A language for finding information in an XML document. It's used by XSLT to navigate XML and also directly by programming languages to select parts of an XML document.
# XPath Examples (on the 'catalog' XML from Section 1):
/catalog/book # Selects all <book> elements that are children of <catalog>.
/catalog/book/title # Selects all <title> elements that are children of <book> elements, which are children of <catalog>.
/catalog/book[1] # Selects the first <book> element.
/catalog/book[last()] # Selects the last <book> element.
/catalog/book[@id] # Selects all <book> elements that have an 'id' attribute.
/catalog/book[@id='bk101'] # Selects the <book> element with id='bk101'.
//title # Selects all <title> elements anywhere in the document.
//book[price > 10] # Selects all <book> elements where the child <price> is greater than 10.
/catalog/book/description/text() # Selects the text content of <description> element.
A W3C language designed to query XML data. It is more powerful than XPath, allowing for more complex data manipulation and transformation.
# XQuery Example (on the 'catalog' XML from Section 1):
FOR $book IN doc("books.xml")/catalog/book
WHERE $book/price > 10
ORDER BY $book/title
RETURN <expensive_book>
{$book/title}
{$book/author}
{$book/price}
</expensive_book>
This query would return a new XML document containing only the books with a price greater than 10, ordered by title, and formatted into `<expensive_book>` elements.

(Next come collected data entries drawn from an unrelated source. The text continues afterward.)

lemma strip_cons_space (c : Char) (p : List Char) (hc : PySem.Chars.isspace c = true) :
    PySem.Chars.strip (c :: p) = PySem.Chars.strip p := by
  unfold PySem.Chars.strip PySem.Chars.lstrip
  simp [List.dropWhile_cons, hc]

lemma rstrip_snoc_space (c : Char) (p : List Char) (hc : PySem.Chars.isspace c = true) :
    PySem.Chars.rstrip (p ++ [c]) = PySem.Chars.rstrip p := by
  unfold PySem.Chars.rstrip
  simp [List.dropWhile_cons, hc]

lemma strip_snoc_space (c : Char) (p : List Char) (hc : PySem.Chars.isspace c = true) :
    PySem.Chars.strip (p ++ [c]) = PySem.Chars.strip p := by
  unfold PySem.Chars.strip PySem.Chars.lstrip
  rw [List.dropWhile_append]
  by_cases h : (List.dropWhile PySem.Chars.isspace p).isEmpty
  · simp only [h, if_pos]
    have h' : List.dropWhile PySem.Chars.isspace p = [] := by simpa [List.isEmpty_iff] using h
    simp [List.dropWhile_cons, hc, h', PySem.Chars.rstrip]
  · simp only [h, if_neg, Bool.false_eq_true, not_false_iff]
    exact rstrip_snoc_space c _ hc

lemma pvKeepC_nil : pvKeepC [] = none := by simp [pvKeepC, PySem.Chars.strip, PySem.Chars.lstrip, PySem.Chars.rstrip]

lemma dropLast_getLastD (L : List (List Char)) (h : L ≠ []) :
    L.dropLast ++ [L.getLastD []] = L := by
  rw [List.getLastD_eq_getLast?, List.getLast?_eq_getLast (h := h), Option.getD_some,
    List.dropLast_append_getLast h]

lemma clean_cons_space (c : Char) (s : List Char) (hc : PySem.Chars.isspace c = true) :
    pvClean (c :: s) = pvClean s := by
  unfold pvClean
  by_cases h : c = '\n'
  · simp [pvSplit, h, pvKeepC_nil]
  · simp only [pvSplit, if_neg h]
    cases hm : pvSplit s with
    | nil => exact absurd hm (pvSplit_ne_nil s)
    | cons p ps =>
      simp [List.filterMap_cons, pvKeepC, strip_cons_space c p hc]

lemma clean_snoc_space (c : Char) (s : List Char) (hc : PySem.Chars.isspace c = true) :
    pvClean (s ++ [c]) = pvClean s := by
  unfold pvClean
  by_cases h : c = '\n'
  · subst h
    rw [show s ++ ['\n'] = s ++ '\n' :: [] from rfl, pvSplit_append_sep]
    simp [pvSplit, pvKeepC_nil]
  · rw [pvSplit_snoc s c h]
    conv_rhs => rw [← dropLast_getLastD (pvSplit s) (pvSplit_ne_nil s)]
    rw [List.filterMap_append, List.filterMap_append]
    congr 1
    simp [List.filterMap_cons, pvKeepC, strip_snoc_space _ _ hc]

lemma clean_ws_prefix (w s : List Char) (h : ∀ c ∈ w, PySem.Chars.isspace c = true) :
    pvClean (w ++ s) = pvClean s := by
  induction w with
  | nil => rfl
  | cons c t ih =>
    rw [List.cons_append, clean_cons_space c _ (h c (by simp))]
    exact ih (fun c hc => h c (by simp [hc]))

lemma clean_ws_suffix (w : List Char) : ∀ (s : List Char), (∀ c ∈ w, PySem.Chars.isspace c = true) →
    pvClean (s ++ w) = pvClean s := by
  induction w with
  | nil => intro s _; simp
  | cons c t ih =>
    intro s h
    rw [show s ++ c :: t = (s ++ [c]) ++ t from by simp, ih _ (fun c hc => h c (by simp [hc])),
      clean_snoc_space c s (h c (by simp))]

lemma clean_strip (s : List Char) : pvClean (PySem.Chars.strip s) = pvClean s := by
  have h1 : pvClean (PySem.Chars.lstrip s) = pvClean s := by
    conv_rhs => rw [show s = List.takeWhile PySem.Chars.isspace s ++ List.dropWhile PySem.Chars.isspace s from (List.takeWhile_append_dropWhile).symm]
    rw [clean_ws_prefix _ _ (fun c hc => List.mem_takeWhile_imp hc)]
    rfl
  rw [← h1]
  set t := PySem.Chars.lstrip s with ht
  have h2 : t = PySem.Chars.rstrip t ++ (List.takeWhile PySem.Chars.isspace t.reverse).reverse := by
    show t = (List.dropWhile PySem.Chars.isspace t.reverse).reverse
      ++ (List.takeWhile PySem.Chars.isspace t.reverse).reverse
    conv_lhs => rw [← List.reverse_reverse t,
      ← List.takeWhile_append_dropWhile (p := PySem.Chars.isspace) (l := t.reverse)]
    rw [List.reverse_append]
  have h3 : pvClean t = pvClean (PySem.Chars.rstrip t) := by
    conv_lhs => rw [h2]
    exact clean_ws_suffix _ _ (fun c hc => List.mem_takeWhile_imp (List.mem_reverse.mp hc))
  rw [h3]
  rfl

-- string-level bridges
lemma str_eq_empty_iff (s : String) : s = "" ↔ s.toList = [] := by
  constructor
  · intro h; simp [h]
  · intro h; exact str_of_toList_eq (by simp [h])

lemma pvKeep_ofList (p : List Char) :
    pvKeep (String.ofList p) = (pvKeepC p).map String.ofList := by
  unfold pvKeep pvKeepC
  have hs : PySem.Str.strip (String.ofList p) = String.ofList (PySem.Chars.strip p) := by
    apply str_of_toList_eq; simp
  by_cases h : PySem.Chars.strip p = []
  · simp [hs, h, str_eq_empty_iff]
  · have hne : String.ofList (PySem.Chars.strip p) ≠ "" := fun hh =>
      h (by simpa using congrArg String.toList hh)
    simp [hs, h, hne]

lemma filterMap_keep_map_ofList (ps : List (List Char)) :
    (ps.map String.ofList).filterMap pvKeep = (ps.filterMap pvKeepC).map String.ofList := by
  induction ps with
  | nil => rfl
  | cons p t ih =>
    simp only [List.map_cons, List.filterMap_cons, pvKeep_ofList, ih]
    cases pvKeepC p <;> simp

lemma str_split_eq (s : String) :
    (PySem.Str.split? s "\n").getD [] = (pvSplit s.toList).map String.ofList := by
  unfold PySem.Str.split? PySem.Chars.split?
  rw [show ("\n" : String).toList = ['\n'] from by decide]
  simp [splitOn_eq_pvSplit]

-- B's fold = tag ∘ filter over the flat pieces
lemma inner_fold (pieces : List String) (acc : List String) :
    pieces.foldl (fun out line =>
      let line := PySem.Str.strip line
      if line ≠ "" then
        out ++ [if PySem.Str.startswith line "Action_Parameter" then line ++ "\n<end>" else line]
      else out) acc
    = acc ++ (pieces.filterMap pvKeep).map pvTag := by
  induction pieces generalizing acc with
  | nil => simp
  | cons p t ih =>
    simp only [List.foldl_cons, List.filterMap_cons]
    rw [ih]
    by_cases h : PySem.Str.strip p = ""
    · simp [h, pvKeep]
    · simp [h, pvKeep, pvTag]

-- A's fold = flatMap of per-element contributions
def pvContrib (d : String) : List String :=
  if PySem.Str.strip d ≠ "" then
    if PySem.Str.isIn "\n" (PySem.Str.strip d) then
      ((PySem.Str.split? (PySem.Str.strip d) "\n").getD []).filterMap pvKeep
    else [PySem.Str.strip d]
  else []

lemma A_fold (lst : List String) (acc : List String) :
    lst.foldl (fun total_data data =>
      if PySem.Str.strip data ≠ "" then
        if PySem.Str.isIn "\n" (PySem.Str.strip data) then
          total_data ++ ((PySem.Str.split? (PySem.Str.strip data) "\n").getD []).filterMap
            (fun e => if PySem.Str.strip e ≠ "" then some (PySem.Str.strip e) else none)
        else total_data ++ [PySem.Str.strip data]
      else total_data) acc
    = acc ++ lst.flatMap pvContrib := by
  induction lst generalizing acc with
  | nil => simp
  | cons d t ih =>
    have hstep : (if PySem.Str.strip d ≠ "" then
        if PySem.Str.isIn "\n" (PySem.Str.strip d) then
          acc ++ ((PySem.Str.split? (PySem.Str.strip d) "\n").getD []).filterMap
            (fun e => if PySem.Str.strip e ≠ "" then some (PySem.Str.strip e) else none)
        else acc ++ [PySem.Str.strip d]
      else acc) = acc ++ pvContrib d := by
      by_cases h0 : PySem.Str.strip d = ""
      · simp [pvContrib, h0]
      · simp [pvContrib, pvKeep, h0]
        split_ifs <;> rfl
    rw [List.foldl_cons, hstep, ih, List.flatMap_cons, List.append_assoc]

-- singleton infix from membership
lemma singleton_infix_of_mem {l : List Char} {a : Char} (h : a ∈ l) : [a] <:+: l := by
  obtain ⟨s, t, rfl⟩ := List.append_of_mem h
  exact ⟨s, t, by simp⟩

-- per-element: A's contribution is the cleaned line list of the raw element
lemma contrib_eq (d : String) : pvContrib d = (pvClean d.toList).map String.ofList := by
  unfold pvContrib
  by_cases h0 : PySem.Str.strip d = ""
  · have hC : PySem.Chars.strip d.toList = [] := by
      have := congrArg String.toList h0
      simpa using this
    rw [← clean_strip d.toList, hC]
    simp [h0, pvClean, pvSplit, pvKeepC_nil]
  · have hC : PySem.Chars.strip d.toList ≠ [] := by
      intro hh
      exact h0 (str_of_toList_eq (by simpa using hh))
    have hlist : (PySem.Str.strip d).toList = PySem.Chars.strip d.toList := by simp
    cases hIn : PySem.Str.isIn "\n" (PySem.Str.strip d) with
    | true =>
      simp only [h0, ne_eq, not_false_iff, if_true, ite_true, hIn]
      rw [str_split_eq, filterMap_keep_map_ofList, ← pvClean, hlist, clean_strip]
    | false =>
      simp only [h0, ne_eq, not_false_iff, if_true, ite_true, hIn, Bool.false_eq_true, if_false]
      have hmem : '\n' ∉ PySem.Chars.strip d.toList := by
        intro hm
        have : PySem.Str.isIn "\n" (PySem.Str.strip d) = true := by
          rw [PySem.Str.isIn_iff_infix]
          rw [show ("\n" : String).toList = ['\n'] from by decide, hlist]
          exact singleton_infix_of_mem hm
        rw [this] at hIn; cases hIn
      rw [← clean_strip d.toList]
      unfold pvClean
      rw [pvSplit_no_sep _ hmem]
      simp only [List.filterMap_cons, List.filterMap_nil, pvKeepC, chars_strip_idem, hC,
        ne_eq, not_false_iff, if_true]
      simp only [List.map_cons, List.map_nil]
      rw [show String.ofList (PySem.Chars.strip d.toList) = PySem.Str.strip d from
        str_of_toList_eq (by simp)]

-- the join/split flattening
lemma clean_join (ds : List (List Char)) (h : ds ≠ []) :
    pvClean (PySem.Chars.join ['\n'] ds) = ds.flatMap pvClean := by
  induction ds with
  | nil => exact absurd rfl h
  | cons d t ih =>
    cases t with
    | nil => simp [PySem.Chars.join, List.intercalate]
    | cons d' r =>
      have hj : PySem.Chars.join ['\n'] (d :: d' :: r)
          = d ++ '\n' :: PySem.Chars.join ['\n'] (d' :: r) := by
        simp [PySem.Chars.join, List.intercalate, List.intersperse]
      rw [hj]
      unfold pvClean
      rw [pvSplit_append_sep, List.filterMap_append]
      rw [show (pvSplit (PySem.Chars.join ['\n'] (d' :: r))).filterMap pvKeepC
        = pvClean (PySem.Chars.join ['\n'] (d' :: r)) from rfl, ih (by simp)]
      have hfn : pvClean = fun s => List.filterMap pvKeepC (pvSplit s) := rfl
      rw [hfn]
      simp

While JSON has become more prevalent for web APIs due to its simplicity, XML still plays a significant role in many enterprise, legacy, and domain-specific applications.
XML is a powerful and versatile language for structuring, storing, and transporting data. While its use in new web APIs has diminished in favor of JSON, its role in enterprise systems, document formats, and web services remains significant. Mastering XML syntax, understanding its validation mechanisms (schemas), and learning how to parse and transform it will provide you with a fundamental skill set for many data-centric applications.